In an effort to employ a utopian methodology for the world as it could be, my own work with teachers and teacher education communities has attempted to advance an approach to design research that is organized around a commitment to transforming the educational and social circumstances of members of non-dominant communities as a means of promoting social transformation and consequential learning. I refer to this approach as social design-based experimentation (Gutiérrez, 2008, 2016; Gutiérrez & Jurow, 2016; Gutiérrez & Vossoughi, 2010). At their core, social design-based experiments seek to create and study change. As educational and social interventions, the co-design process is oriented toward appropriating new learning, as well as unlearning stereotypic or deficit perceptions of learners and their communities, placing an emphasis instead on developing deep understandings of the histories of communities, their valued practices, their stories, and their aspirations. As I have previously written, whether imagining new ways of engaging preservice teachers or youth from migrant farmer backgrounds, our social design-based experiments in practice are theoretical and experientially informed models of the future that are codesigned, co-studied, and revised in the present. Grounded in empirically derived hypotheses about learning and human development, social design-based experiments are collaboratively iterated, implemented, and continuously reflected on, refined, and re-mediated over the course of the experiment (Gutiérrez, 2016, p. 192).

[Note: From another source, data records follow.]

-- pv_equiv track=rewrite | github.com/gwvdh/triangle_folds | triangle_folds/grid.py | get_square_coordinate
-- ===== SOURCE A (Python) =====
-- from typing import Dict, Tuple, List
--
-- def get_square_coordinate(bit_string: int, start: Tuple[int, int], length: int) -> Tuple[int, int]:
--     direction: str = 'NE'
--     x_coordinate: int = start[0]
--     y_coordinate: int = start[1]
--     for crease in range(length):
--         if bit_string & (1 << crease):
--             if crease % 2 == 0:
--                 if 'N' in direction:
--                     direction = direction.replace('N', 'S')
--                 else:
--                     direction = direction.replace('S', 'N')
--             else:
--                 if 'W' in direction:
--                     direction = direction.replace('W', 'E')
--                 else:
--                     direction = direction.replace('E', 'W')
--         else:
--             if crease % 2 == 0:
--                 if 'N' in direction:
--                     y_coordinate = y_coordinate + 1
--                 else:
--                     y_coordinate = y_coordinate - 1
--             else:
--                 if 'E' in direction:
--                     x_coordinate = x_coordinate + 1
--                 else:
--                     x_coordinate = x_coordinate - 1
--     return x_coordinate, y_coordinate
-- ===== SOURCE B (Python) =====
-- def get_square_coordinate(bit_string, start, length):
--     dx = dy = 0
--     for crease in reversed(range(length)):
--         if crease % 2 == 0:
--             dy = -dy if bit_string & (1 << crease) else dy + 1
--         else:
--             dx = -dx if bit_string & (1 << crease) else dx + 1
--     return start[0] + dx, start[1] + dy
-- ===== Notes on version B (the rewrite author's own statement) =====
-- stated objective: alternative
-- what changed: Instead of simulating the fold forwards with a mutable direction state, B traverses the creases back-to-front accumulating pure displacements (dx, dy) with no direction/sign state at all: a set bit negates the displacement accumulated so far for its axis, a clear bit adds 1; the start coordinate is added only at the end.
import Mathlib
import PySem

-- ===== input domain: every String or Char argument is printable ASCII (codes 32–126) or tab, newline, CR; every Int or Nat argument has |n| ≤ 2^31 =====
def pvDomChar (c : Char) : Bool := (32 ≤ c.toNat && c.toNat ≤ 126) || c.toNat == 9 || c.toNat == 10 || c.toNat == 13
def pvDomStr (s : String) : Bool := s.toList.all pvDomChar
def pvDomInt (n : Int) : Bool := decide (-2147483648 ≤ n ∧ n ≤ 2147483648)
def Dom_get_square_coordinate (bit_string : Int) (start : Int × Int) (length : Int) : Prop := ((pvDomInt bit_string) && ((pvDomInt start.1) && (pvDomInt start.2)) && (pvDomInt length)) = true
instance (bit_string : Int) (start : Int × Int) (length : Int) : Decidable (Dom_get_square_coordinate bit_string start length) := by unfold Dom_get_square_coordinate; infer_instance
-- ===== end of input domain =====

-- B replaces A's forward simulation with a mutable direction state by a back-to-front pass
-- that accumulates pure displacements (a set bit negates the later displacement of its axis,
-- a clear bit adds 1), adding the start coordinate only at the end; objective: alternative.


-- ===== PORT A =====
-- one iteration of A's loop body; crease comes from range(length), so crease ≥ 0 and
-- Python's '1 << crease' is 1 <<< crease.toNat (exact there)
def aStep (bit_string : Int) (st : String × Int × Int) (crease : Int) : String × Int × Int :=
  match st with
  | (direction, x, y) =>
    if PySem.Int.band bit_string (1 <<< crease.toNat) ≠ 0 then
      if PySem.Int.mod crease 2 = 0 then
        if PySem.Str.isIn "N" direction then (PySem.Str.replace direction "N" "S", x, y)
        else (PySem.Str.replace direction "S" "N", x, y)
      else
        if PySem.Str.isIn "W" direction then (PySem.Str.replace direction "W" "E", x, y)
        else (PySem.Str.replace direction "E" "W", x, y)
    else
      if PySem.Int.mod crease 2 = 0 then
        if PySem.Str.isIn "N" direction then (direction, x, y + 1)
        else (direction, x, y - 1)
      else
        if PySem.Str.isIn "E" direction then (direction, x + 1, y)
        else (direction, x - 1, y)

def get_square_coordinate (bit_string : Int) (start : Int × Int) (length : Int) : Int × Int :=
  let st := (PySem.List.pyRange 0 length 1).foldl (aStep bit_string) ("NE", start.1, start.2)
  (st.2.1, st.2.2)

-- ===== PORT B =====
-- one iteration of B's loop: state (dx, dy); the loop runs over reversed(range(length))
def bStep (bit_string : Int) (st : Int × Int) (crease : Int) : Int × Int :=
  match st with
  | (dx, dy) =>
    if PySem.Int.mod crease 2 = 0 then
      (dx, if PySem.Int.band bit_string (1 <<< crease.toNat) ≠ 0 then -dy else dy + 1)
    else
      ((if PySem.Int.band bit_string (1 <<< crease.toNat) ≠ 0 then -dx else dx + 1), dy)

def get_square_coordinate_alt (bit_string : Int) (start : Int × Int) (length : Int) : Int × Int :=
  let d := ((PySem.List.pyRange 0 length 1).reverse).foldl (bStep bit_string) (0, 0)
  (start.1 + d.1, start.2 + d.2)

-- ===== PRECONDITION & SPEC =====
def Spec_get_square_coordinate (bit_string : Int) (start : Int × Int) (length : Int) (out : Int × Int) : Prop := out = get_square_coordinate_alt bit_string start length
instance (bit_string : Int) (start : Int × Int) (length : Int) (out : Int × Int) : Decidable (Spec_get_square_coordinate bit_string start length out) := by unfold Spec_get_square_coordinate; infer_instance

-- ===== CLAIM (what is proved, stated in full; the proofs are below) =====
def Claim_equal_get_square_coordinate : Prop := ∀ (bit_string : Int) (start : Int × Int) (length : Int), Dom_get_square_coordinate bit_string start length → Spec_get_square_coordinate bit_string start length (get_square_coordinate bit_string start length)

-- ===== LEMMAS AND PROOFS =====

-- the direction string A carries, as a function of two ±1 signs
def dirOf (sy sx : Int) : String :=
  if sy = 1 then (if sx = 1 then "NE" else "NW")
  else (if sx = 1 then "SE" else "SW")

-- proof-side backward accumulator extending B's (dx, dy) by the two sign products
-- (px, py = (-1)^(number of set odd/even bits)) needed to track A's direction:
-- state (py, dy, px, dx), folded from the right over the crease list
def bwdStep (bit_string : Int) (crease : Int) (st : Int × Int × Int × Int) : Int × Int × Int × Int :=
  match st with
  | (py, dy, px, dx) =>
    if PySem.Int.mod crease 2 = 0 then
      if PySem.Int.band bit_string (1 <<< crease.toNat) ≠ 0 then (-py, -dy, px, dx)
      else (py, dy + 1, px, dx)
    else
      if PySem.Int.band bit_string (1 <<< crease.toNat) ≠ 0 then (py, dy, -px, -dx)
      else (py, dy, px, dx + 1)

def bwd (bit_string : Int) (l : List Int) : Int × Int × Int × Int :=
  l.foldr (bwdStep bit_string) (1, 0, 1, 0)

theorem bwd_cons (bs c : Int) (t : List Int) :
    bwd bs (c :: t) = bwdStep bs c (bwd bs t) := rfl

-- B's foldr is the (dx, dy) projection of bwd
theorem b_proj (bs : Int) (l : List Int) :
    l.foldr (fun c st => bStep bs st c) ((0 : Int), (0 : Int)) =
      ((bwd bs l).2.2.2, (bwd bs l).2.1) := by
  induction l with
  | nil => rfl
  | cons c t ih =>
    rw [List.foldr_cons, ih, bwd_cons]
    simp only [bStep, bwdStep]
    split_ifs <;> rfl

-- A's four loop-body outcomes, expressed through dirOf
theorem flipNS (bs a sy sx x y : Int) (h1 : sy = 1 ∨ sy = -1) (h2 : sx = 1 ∨ sx = -1)
    (hbit : PySem.Int.band bs (1 <<< a.toNat) ≠ 0) (hmod : PySem.Int.mod a 2 = 0) :
    aStep bs (dirOf sy sx, x, y) a = (dirOf (-sy) sx, x, y) := by
  rcases h1 with rfl | rfl <;> rcases h2 with rfl | rfl
  · simp only [aStep]
    rw [if_pos hbit, if_pos hmod,
        show dirOf 1 1 = "NE" from rfl,
        if_pos (show PySem.Str.isIn "N" "NE" = true by decide),
        show PySem.Str.replace "NE" "N" "S" = "SE" by decide,
        show dirOf (-1) 1 = "SE" from rfl]
  · simp only [aStep]
    rw [if_pos hbit, if_pos hmod,
        show dirOf 1 (-1) = "NW" from rfl,
        if_pos (show PySem.Str.isIn "N" "NW" = true by decide),
        show PySem.Str.replace "NW" "N" "S" = "SW" by decide,
        show dirOf (-1) (-1) = "SW" from rfl]
  · simp only [aStep]
    rw [if_pos hbit, if_pos hmod,
        show dirOf (-1) 1 = "SE" from rfl,
        if_neg (show ¬ PySem.Str.isIn "N" "SE" = true by decide),
        show PySem.Str.replace "SE" "S" "N" = "NE" by decide,
        show dirOf (-(-1)) 1 = "NE" from rfl]
  · simp only [aStep]
    rw [if_pos hbit, if_pos hmod,
        show dirOf (-1) (-1) = "SW" from rfl,
        if_neg (show ¬ PySem.Str.isIn "N" "SW" = true by decide),
        show PySem.Str.replace "SW" "S" "N" = "NW" by decide,
        show dirOf (-(-1)) (-1) = "NW" from rfl]

theorem moveY (bs a sy sx x y : Int) (h1 : sy = 1 ∨ sy = -1) (h2 : sx = 1 ∨ sx = -1)
    (hbit : ¬ PySem.Int.band bs (1 <<< a.toNat) ≠ 0) (hmod : PySem.Int.mod a 2 = 0) :
    aStep bs (dirOf sy sx, x, y) a = (dirOf sy sx, x, y + sy) := by
  rcases h1 with rfl | rfl <;> rcases h2 with rfl | rfl
  · simp only [aStep]
    rw [if_neg hbit, if_pos hmod,
        show dirOf 1 1 = "NE" from rfl,
        if_pos (show PySem.Str.isIn "N" "NE" = true by decide)]
  · simp only [aStep]
    rw [if_neg hbit, if_pos hmod,
        show dirOf 1 (-1) = "NW" from rfl,
        if_pos (show PySem.Str.isIn "N" "NW" = true by decide)]
  · simp only [aStep]
    rw [if_neg hbit, if_pos hmod,
        show dirOf (-1) 1 = "SE" from rfl,
        if_neg (show ¬ PySem.Str.isIn "N" "SE" = true by decide),
        show y + -1 = y - 1 from by ring]
  · simp only [aStep]
    rw [if_neg hbit, if_pos hmod,
        show dirOf (-1) (-1) = "SW" from rfl,
        if_neg (show ¬ PySem.Str.isIn "N" "SW" = true by decide),
        show y + -1 = y - 1 from by ring]

theorem flipEW (bs a sy sx x y : Int) (h1 : sy = 1 ∨ sy = -1) (h2 : sx = 1 ∨ sx = -1)
    (hbit : PySem.Int.band bs (1 <<< a.toNat) ≠ 0) (hmod : PySem.Int.mod a 2 = 1) :
    aStep bs (dirOf sy sx, x, y) a = (dirOf sy (-sx), x, y) := by
  rcases h1 with rfl | rfl <;> rcases h2 with rfl | rfl
  · simp only [aStep]
    rw [if_pos hbit, if_neg (show ¬ PySem.Int.mod a 2 = 0 by omega),
        show dirOf 1 1 = "NE" from rfl,
        if_neg (show ¬ PySem.Str.isIn "W" "NE" = true by decide),
        show PySem.Str.replace "NE" "E" "W" = "NW" by decide,
        show dirOf 1 (-1) = "NW" from rfl]
  · simp only [aStep]
    rw [if_pos hbit, if_neg (show ¬ PySem.Int.mod a 2 = 0 by omega),
        show dirOf 1 (-1) = "NW" from rfl,
        if_pos (show PySem.Str.isIn "W" "NW" = true by decide),
        show PySem.Str.replace "NW" "W" "E" = "NE" by decide,
        show dirOf 1 (-(-1)) = "NE" from rfl]
  · simp only [aStep]
    rw [if_pos hbit, if_neg (show ¬ PySem.Int.mod a 2 = 0 by omega),
        show dirOf (-1) 1 = "SE" from rfl,
        if_neg (show ¬ PySem.Str.isIn "W" "SE" = true by decide),
        show PySem.Str.replace "SE" "E" "W" = "SW" by decide,
        show dirOf (-1) (-1) = "SW" from rfl]
  · simp only [aStep]
    rw [if_pos hbit, if_neg (show ¬ PySem.Int.mod a 2 = 0 by omega),
        show dirOf (-1) (-1) = "SW" from rfl,
        if_pos (show PySem.Str.isIn "W" "SW" = true by decide),
        show PySem.Str.replace "SW" "W" "E" = "SE" by decide,
        show dirOf (-1) (-(-1)) = "SE" from rfl]

theorem moveX (bs a sy sx x y : Int) (h1 : sy = 1 ∨ sy = -1) (h2 : sx = 1 ∨ sx = -1)
    (hbit : ¬ PySem.Int.band bs (1 <<< a.toNat) ≠ 0) (hmod : PySem.Int.mod a 2 = 1) :
    aStep bs (dirOf sy sx, x, y) a = (dirOf sy sx, x + sx, y) := by
  rcases h1 with rfl | rfl <;> rcases h2 with rfl | rfl
  · simp only [aStep]
    rw [if_neg hbit, if_neg (show ¬ PySem.Int.mod a 2 = 0 by omega),
        show dirOf 1 1 = "NE" from rfl,
        if_pos (show PySem.Str.isIn "E" "NE" = true by decide)]
  · simp only [aStep]
    rw [if_neg hbit, if_neg (show ¬ PySem.Int.mod a 2 = 0 by omega),
        show dirOf 1 (-1) = "NW" from rfl,
        if_neg (show ¬ PySem.Str.isIn "E" "NW" = true by decide),
        show x + -1 = x - 1 from by ring]
  · simp only [aStep]
    rw [if_neg hbit, if_neg (show ¬ PySem.Int.mod a 2 = 0 by omega),
        show dirOf (-1) 1 = "SE" from rfl,
        if_pos (show PySem.Str.isIn "E" "SE" = true by decide)]
  · simp only [aStep]
    rw [if_neg hbit, if_neg (show ¬ PySem.Int.mod a 2 = 0 by omega),
        show dirOf (-1) (-1) = "SW" from rfl,
        if_neg (show ¬ PySem.Str.isIn "E" "SW" = true by decide),
        show x + -1 = x - 1 from by ring]

-- core simulation: A's forward fold from signs (sy, sx) equals the backward accumulator,
-- scaled by the incoming signs and offset by the incoming coordinates
theorem main_sim (bs : Int) (n : Nat) : ∀ (a : Int), 0 ≤ a →
    ∀ (sy sx x y : Int), (sy = 1 ∨ sy = -1) → (sx = 1 ∨ sx = -1) →
    (PySem.List.pyRange a (a + n) 1).foldl (aStep bs) (dirOf sy sx, x, y) =
      (dirOf (sy * (bwd bs (PySem.List.pyRange a (a + n) 1)).1)
             (sx * (bwd bs (PySem.List.pyRange a (a + n) 1)).2.2.1),
       x + sx * (bwd bs (PySem.List.pyRange a (a + n) 1)).2.2.2,
       y + sy * (bwd bs (PySem.List.pyRange a (a + n) 1)).2.1) := by
  induction n with
  | zero =>
    intro a _ sy sx x y _ _
    simp only [Nat.cast_zero, add_zero]
    rw [PySem.List.pyRange_one_eq_nil (le_refl a)]
    simp [bwd]
  | succ m ih =>
    intro a ha sy sx x y hsy hsx
    rw [show ((m + 1 : Nat) : Int) = (m : Int) + 1 by push_cast; ring]
    have hb : a < a + ((m : Int) + 1) := by omega
    rw [PySem.List.pyRange_one_cons hb,
        show a + ((m : Int) + 1) = (a + 1) + (m : Int) by ring]
    rw [List.foldl_cons, bwd_cons]
    by_cases hpar : a % 2 = 0
    · have hmod : PySem.Int.mod a 2 = 0 := by
        rw [PySem.Int.mod_eq_emod_of_pos (by norm_num)]; omega
      by_cases hbit : PySem.Int.band bs (1 <<< a.toNat) ≠ 0
      · rw [flipNS bs a sy sx x y hsy hsx hbit hmod,
            ih (a + 1) (by omega) (-sy) sx x y (by omega) hsx]
        simp only [bwdStep, if_pos hmod, if_pos hbit, neg_mul, mul_neg]
      · rw [moveY bs a sy sx x y hsy hsx hbit hmod,
            ih (a + 1) (by omega) sy sx x (y + sy) hsy hsx]
        simp only [bwdStep, if_pos hmod, if_neg hbit, Prod.mk.injEq]
        exact ⟨trivial, trivial, by ring⟩
    · have hmod : PySem.Int.mod a 2 = 1 := by
        rw [PySem.Int.mod_eq_emod_of_pos (by norm_num)]; omega
      by_cases hbit : PySem.Int.band bs (1 <<< a.toNat) ≠ 0
      · rw [flipEW bs a sy sx x y hsy hsx hbit hmod,
            ih (a + 1) (by omega) sy (-sx) x y hsy (by omega)]
        simp only [bwdStep, if_neg (show ¬ PySem.Int.mod a 2 = 0 by omega), if_pos hbit,
          neg_mul, mul_neg]
      · rw [moveX bs a sy sx x y hsy hsx hbit hmod,
            ih (a + 1) (by omega) sy sx (x + sx) y hsy hsx]
        simp only [bwdStep, if_neg (show ¬ PySem.Int.mod a 2 = 0 by omega), if_neg hbit,
          Prod.mk.injEq]
        exact ⟨trivial, by ring, trivial⟩

-- ===== VERDICT (by name: the statement is the Claim_ definition above) =====
theorem get_square_coordinate_spec : Claim_equal_get_square_coordinate := by
  intro bs start length _
  unfold Spec_get_square_coordinate get_square_coordinate get_square_coordinate_alt
  rw [List.foldl_reverse, b_proj]
  by_cases hl : length ≤ 0
  · rw [PySem.List.pyRange_one_eq_nil (by omega)]
    simp [bwd]
  · have h0 : (0 : Int) + (length.toNat : Int) = length := by omega
    have := main_sim bs length.toNat 0 le_rfl 1 1 start.1 start.2 (Or.inl rfl) (Or.inl rfl)
    rw [h0, show dirOf 1 1 = "NE" from rfl] at this
    rw [this]
    simp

As a democratizing form of inquiry, social design experiments aim at broader social change through the development of justice and future-oriented ecologies, guided by design principles that help ensure that historicized notions of justice and learning are foregrounded across all phases of design and inquiry processes. Of relevance to this issue, conducting collaborative inquiry about student and teacher learning requires achieving equity by design in which learning is organized for future identities, with transformative and enduring consequences for people in vulnerable communities (Gutiérrez, 2008, p. 192). Cole (1996) refers to this process as prolepsis: a mediated representation and nascent experience of the future in the present (p. 184). Teacher preparation and education should be about possible futures.